The recent decision of all bar two Galway city councillors(Fianna Fáil's Michael Crowe voted against; his brother Ollie Crowe abstained) to support Councillor Derek Nolan’s motion to axe a new road through the Terryland Forest Park from the Galway City Development Plan was to be applauded and represented a great victory for local democracy.
The almost unanimous vote of City Council lined up our local elected representatives alongside Galway West TDs from all political parties, the 10,000 people who signed the petition against the road and all those organisations and individuals who did likewise in early 2008 when the Headford Road Framework Plan was unveiled. Its public consultation process represented the largest involvement of citizens with the planning and development process since the controversy over proposals to build a regional waste incinerator in Galway ten years ago.

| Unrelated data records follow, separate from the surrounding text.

-- pv_equiv track=rewrite | github.com/moongzee/shopping_assistant_pj | agent/graph/shopping_graph.py | _pick_products_by_style_codes
-- ===== SOURCE A (Python) =====
-- from typing import Any, Dict, List, NotRequired, TypedDict
--
-- def _pick_products_by_style_codes(products: List[dict], style_codes: List[str]) -> List[dict]:
--     if not style_codes:
--         return []
--     by_code: Dict[str, dict] = {}
--     for p in products:
--         if not isinstance(p, dict):
--             continue
--         code = p.get("style_code") or p.get("STYLE_CODE")
--         if isinstance(code, str) and code and code not in by_code:
--             by_code[code] = p
--     picked: List[dict] = []
--     for code in style_codes:
--         p = by_code.get(code)
--         if p:
--             picked.append(p)
--     return picked
-- ===== SOURCE B (Python) =====
-- def _pick_products_by_style_codes(products, style_codes):
--     picked = []
--     for code in style_codes:
--         for p in products:
--             if not isinstance(p, dict):
--                 continue
--             c = p.get("style_code") or p.get("STYLE_CODE")
--             if isinstance(c, str) and c and c == code:
--                 picked.append(p)
--                 break
--     return picked
-- ===== Notes on version B (the rewrite author's own statement) =====
-- stated objective: simpler
-- what changed: Drops the prebuilt code->product dict index entirely: for each requested code B scans products in order and takes the first match (break), maintaining no state between codes; the empty-style_codes guard disappears since the loop is vacuous.
import Mathlib
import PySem

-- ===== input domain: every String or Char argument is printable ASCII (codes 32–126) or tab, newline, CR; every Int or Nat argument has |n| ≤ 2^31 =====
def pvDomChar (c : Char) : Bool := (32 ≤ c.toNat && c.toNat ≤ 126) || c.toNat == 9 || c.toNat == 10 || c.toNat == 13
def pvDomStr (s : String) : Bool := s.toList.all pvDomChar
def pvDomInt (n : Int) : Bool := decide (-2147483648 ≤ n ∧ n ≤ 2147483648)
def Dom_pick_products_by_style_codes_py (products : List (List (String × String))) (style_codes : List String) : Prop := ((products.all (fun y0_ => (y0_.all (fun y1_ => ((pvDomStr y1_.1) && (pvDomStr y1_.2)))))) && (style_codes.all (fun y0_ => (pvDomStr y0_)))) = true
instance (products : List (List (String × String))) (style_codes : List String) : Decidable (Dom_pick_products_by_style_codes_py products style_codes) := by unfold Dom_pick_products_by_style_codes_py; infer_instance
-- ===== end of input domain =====

-- B drops A's prebuilt code->product dict: it scans products afresh for each code (first match wins);
-- return values are identical, only the traversal shape differs.

-- shared helper: `p.get("style_code") or p.get("STYLE_CODE")` (None/"" falls through to the second get)
def pvCodeOf (p : List (String × String)) : Option String :=
  match (PySem.Dict.mk p).get? "style_code" with
  | some s => if s = "" then (PySem.Dict.mk p).get? "STYLE_CODE" else some s
  | none => (PySem.Dict.mk p).get? "STYLE_CODE"

-- ===== PORT A =====
def pick_products_by_style_codes_py (products : List (List (String × String))) (style_codes : List String) : List (List (String × String)) :=
  if style_codes = [] then []
  else
    let by_code : PySem.Dict String (List (String × String)) :=
      products.foldl (fun d p =>
        match pvCodeOf p with
        | some code => if code ≠ "" ∧ d.contains code = false then d.insert code p else d
        | none => d) PySem.Dict.empty
    style_codes.foldl (fun picked code =>
      match by_code.get? code with
      | some p => if p ≠ [] then picked ++ [p] else picked
      | none => picked) []

-- ===== PORT B =====
-- inner `for p in products: … break` = first product whose effective code is non-empty and equals `code`
def pvMatches (code : String) (p : List (String × String)) : Bool :=
  match pvCodeOf p with
  | some c => !(c == "") && c == code
  | none => false

def pick_products_by_style_codes_py_alt (products : List (List (String × String))) (style_codes : List String) : List (List (String × String)) :=
  style_codes.foldl (fun picked code =>
    match products.find? (pvMatches code) with
    | some p => picked ++ [p]
    | none => picked) []

-- ===== PRECONDITION & SPEC =====
def Spec_pick_products_by_style_codes_py (products : List (List (String × String))) (style_codes : List String) (out : List (List (String × String))) : Prop := out = pick_products_by_style_codes_py_alt products style_codes
instance (products : List (List (String × String))) (style_codes : List String) (out : List (List (String × String))) : Decidable (Spec_pick_products_by_style_codes_py products style_codes out) := by unfold Spec_pick_products_by_style_codes_py; infer_instance

-- ===== CLAIM (what is proved, stated in full; the proofs are below) =====
def Claim_equal_pick_products_by_style_codes_py : Prop := ∀ (products : List (List (String × String))) (style_codes : List String), Dom_pick_products_by_style_codes_py products style_codes → Spec_pick_products_by_style_codes_py products style_codes (pick_products_by_style_codes_py products style_codes)

-- ===== LEMMAS AND PROOFS =====

-- the dict-building loop's lookup is the first matching product (for non-empty codes)
lemma pv_build_get? (products : List (List (String × String)))
    (d : PySem.Dict String (List (String × String))) (code : String) :
    (products.foldl (fun d p =>
        match pvCodeOf p with
        | some c => if c ≠ "" ∧ d.contains c = false then d.insert c p else d
        | none => d) d).get? code
    = (d.get? code).or (if code = "" then none else products.find? (pvMatches code)) := by
  induction products generalizing d with
  | nil => by_cases h : code = "" <;> simp [h]
  | cons p ps ih =>
    simp only [List.foldl_cons, ih]
    rcases hc : pvCodeOf p with _ | c
    · have hm : pvMatches code p = false := by simp [pvMatches, hc]
      simp [hm]
    · simp only []
      by_cases hce : c = ""
      · subst hce
        simp [pvMatches, hc]
      · by_cases hct : d.contains c = false
        · simp only [hce, hct, ne_eq, not_false_iff, and_self, if_true]
          by_cases hq : code = c
          · subst hq
            have hd : d.get? code = none := by
              rw [PySem.Dict.contains_eq_isSome_get?] at hct
              cases h : d.get? code <;> simp [h] at hct ⊢
            simp [PySem.Dict.get?_insert_self, hd, hce, pvMatches, hc]
          · rw [PySem.Dict.get?_insert_of_ne _ _ hq]
            simp only [List.find?_cons]
            have : pvMatches code p = false := by
              simp [pvMatches, hc]
              intro _; exact fun h => hq h.symm
            simp [this]
        · have hct' : d.contains c = true := by
            cases h : d.contains c
            · exact absurd h hct
            · rfl
          simp only [hce, ne_eq, not_false_iff, true_and, hct', Bool.true_eq_false, if_false]
          by_cases hq : code = c
          · subst hq
            have hs : (d.get? code).isSome := by
              rw [PySem.Dict.contains_eq_isSome_get?] at hct'; exact hct'
            rcases h : d.get? code with _ | v
            · simp [h] at hs
            · simp
          · simp only [List.find?_cons]
            have : pvMatches code p = false := by
              simp [pvMatches, hc]
              intro _; exact fun h => hq h.symm
            simp [this]

-- a matching product is a non-empty dict (pvCodeOf [] = none)
lemma pv_matches_ne_nil {code : String} {p : List (String × String)}
    (h : pvMatches code p = true) : p ≠ [] := by
  rintro rfl
  simp [pvMatches, pvCodeOf, PySem.Dict.get?] at h

-- the per-code bodies of the two folds agree
lemma pv_step_eq (products : List (List (String × String))) (acc : List (List (String × String))) (code : String) :
    (match (products.foldl (fun d p =>
        match pvCodeOf p with
        | some c => if c ≠ "" ∧ d.contains c = false then d.insert c p else d
        | none => d) PySem.Dict.empty).get? code with
      | some p => if p ≠ [] then acc ++ [p] else acc
      | none => acc)
    = (match products.find? (pvMatches code) with
      | some p => acc ++ [p]
      | none => acc) := by
  rw [pv_build_get?]
  simp only [PySem.Dict.get?_empty, Option.none_or]
  by_cases hce : code = ""
  · subst hce
    have : products.find? (pvMatches "") = none := by
      rw [List.find?_eq_none]
      intro p _
      simp [pvMatches]
      rcases h : pvCodeOf p with _ | c <;> simp
    simp [this]
  · simp only [hce, if_false]
    rcases h : products.find? (pvMatches code) with _ | p
    · simp
    · have := pv_matches_ne_nil (List.find?_some h)
      simp [this]

-- the whole output folds agree, for every accumulator
lemma pv_fold_eq (products : List (List (String × String))) (cs : List String) (acc : List (List (String × String))) :
    cs.foldl (fun picked code =>
      match (products.foldl (fun d p =>
          match pvCodeOf p with
          | some c => if c ≠ "" ∧ d.contains c = false then d.insert c p else d
          | none => d) PySem.Dict.empty).get? code with
      | some p => if p ≠ [] then picked ++ [p] else picked
      | none => picked) acc
    = cs.foldl (fun picked code =>
      match products.find? (pvMatches code) with
      | some p => picked ++ [p]
      | none => picked) acc := by
  induction cs generalizing acc with
  | nil => rfl
  | cons c cs ih =>
    simp only [List.foldl_cons]
    rw [pv_step_eq, ih]

-- ===== VERDICT (by name: the statement is the Claim_ definition above) =====
theorem pick_products_by_style_codes_py_spec : Claim_equal_pick_products_by_style_codes_py := by
  intro products style_codes _
  unfold Spec_pick_products_by_style_codes_py pick_products_by_style_codes_py pick_products_by_style_codes_py_alt
  by_cases h : style_codes = []
  · simp [h]
  · simp only [h, if_false]
    exact pv_fold_eq products style_codes []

But we are shocked that city officials had decided, after sitting on the report for the last few years, to ‘bin’ an exercise that attracted such high local input. Many groups and individuals had invested considerable time and effort into making submissions to the Headford Road Framework Plan. Hence its abandonment makes a mockery of public consultation and a considerable waste of taxpayers’ monies as a team of high-powered consultants were hired to bring the report to fruition.
Most people were and are in agreement with the need to regenerate the 76 acres along the Headford Road that contains a number of derelict sites, an unattractive streetscape, a anti-cycling/anti-pedestrian transport artery and underutilised parks. But they felt that local authority officials’ determination to build a road through the developing forest was a betrayal of the thousands of citizens of all ages who enthusiastically heeded the call of City Hall to plant trees in Terryland Forest Park ten years ago when they were being promised that this new green zone was to become a “People’s Park”catering for older people, schools, colleges and arts groups as well as a proposed ‘ecological corridor’ linking the lower Dyke Road area to Castlegar village. It is also the case that building in a flood plain in a time of global climate change and rising water levels is contrary to Irish government’s recommendations to local authorities.
Likewise, many experts felt that constructing a new link road that would bring traffic towards Woodquay along a widened Dyke Road from a Quincentennial Bridge equipped with traffic lights would only worsen traffic congestion in the city.
We are requesting councillors to ensure that the Headford Road Framework Plan is published and that the expenditure outlay be made known. Otherwise ordinary people’s confidence in any future public consultation process undertaken by Galway city council will be seriously undermined.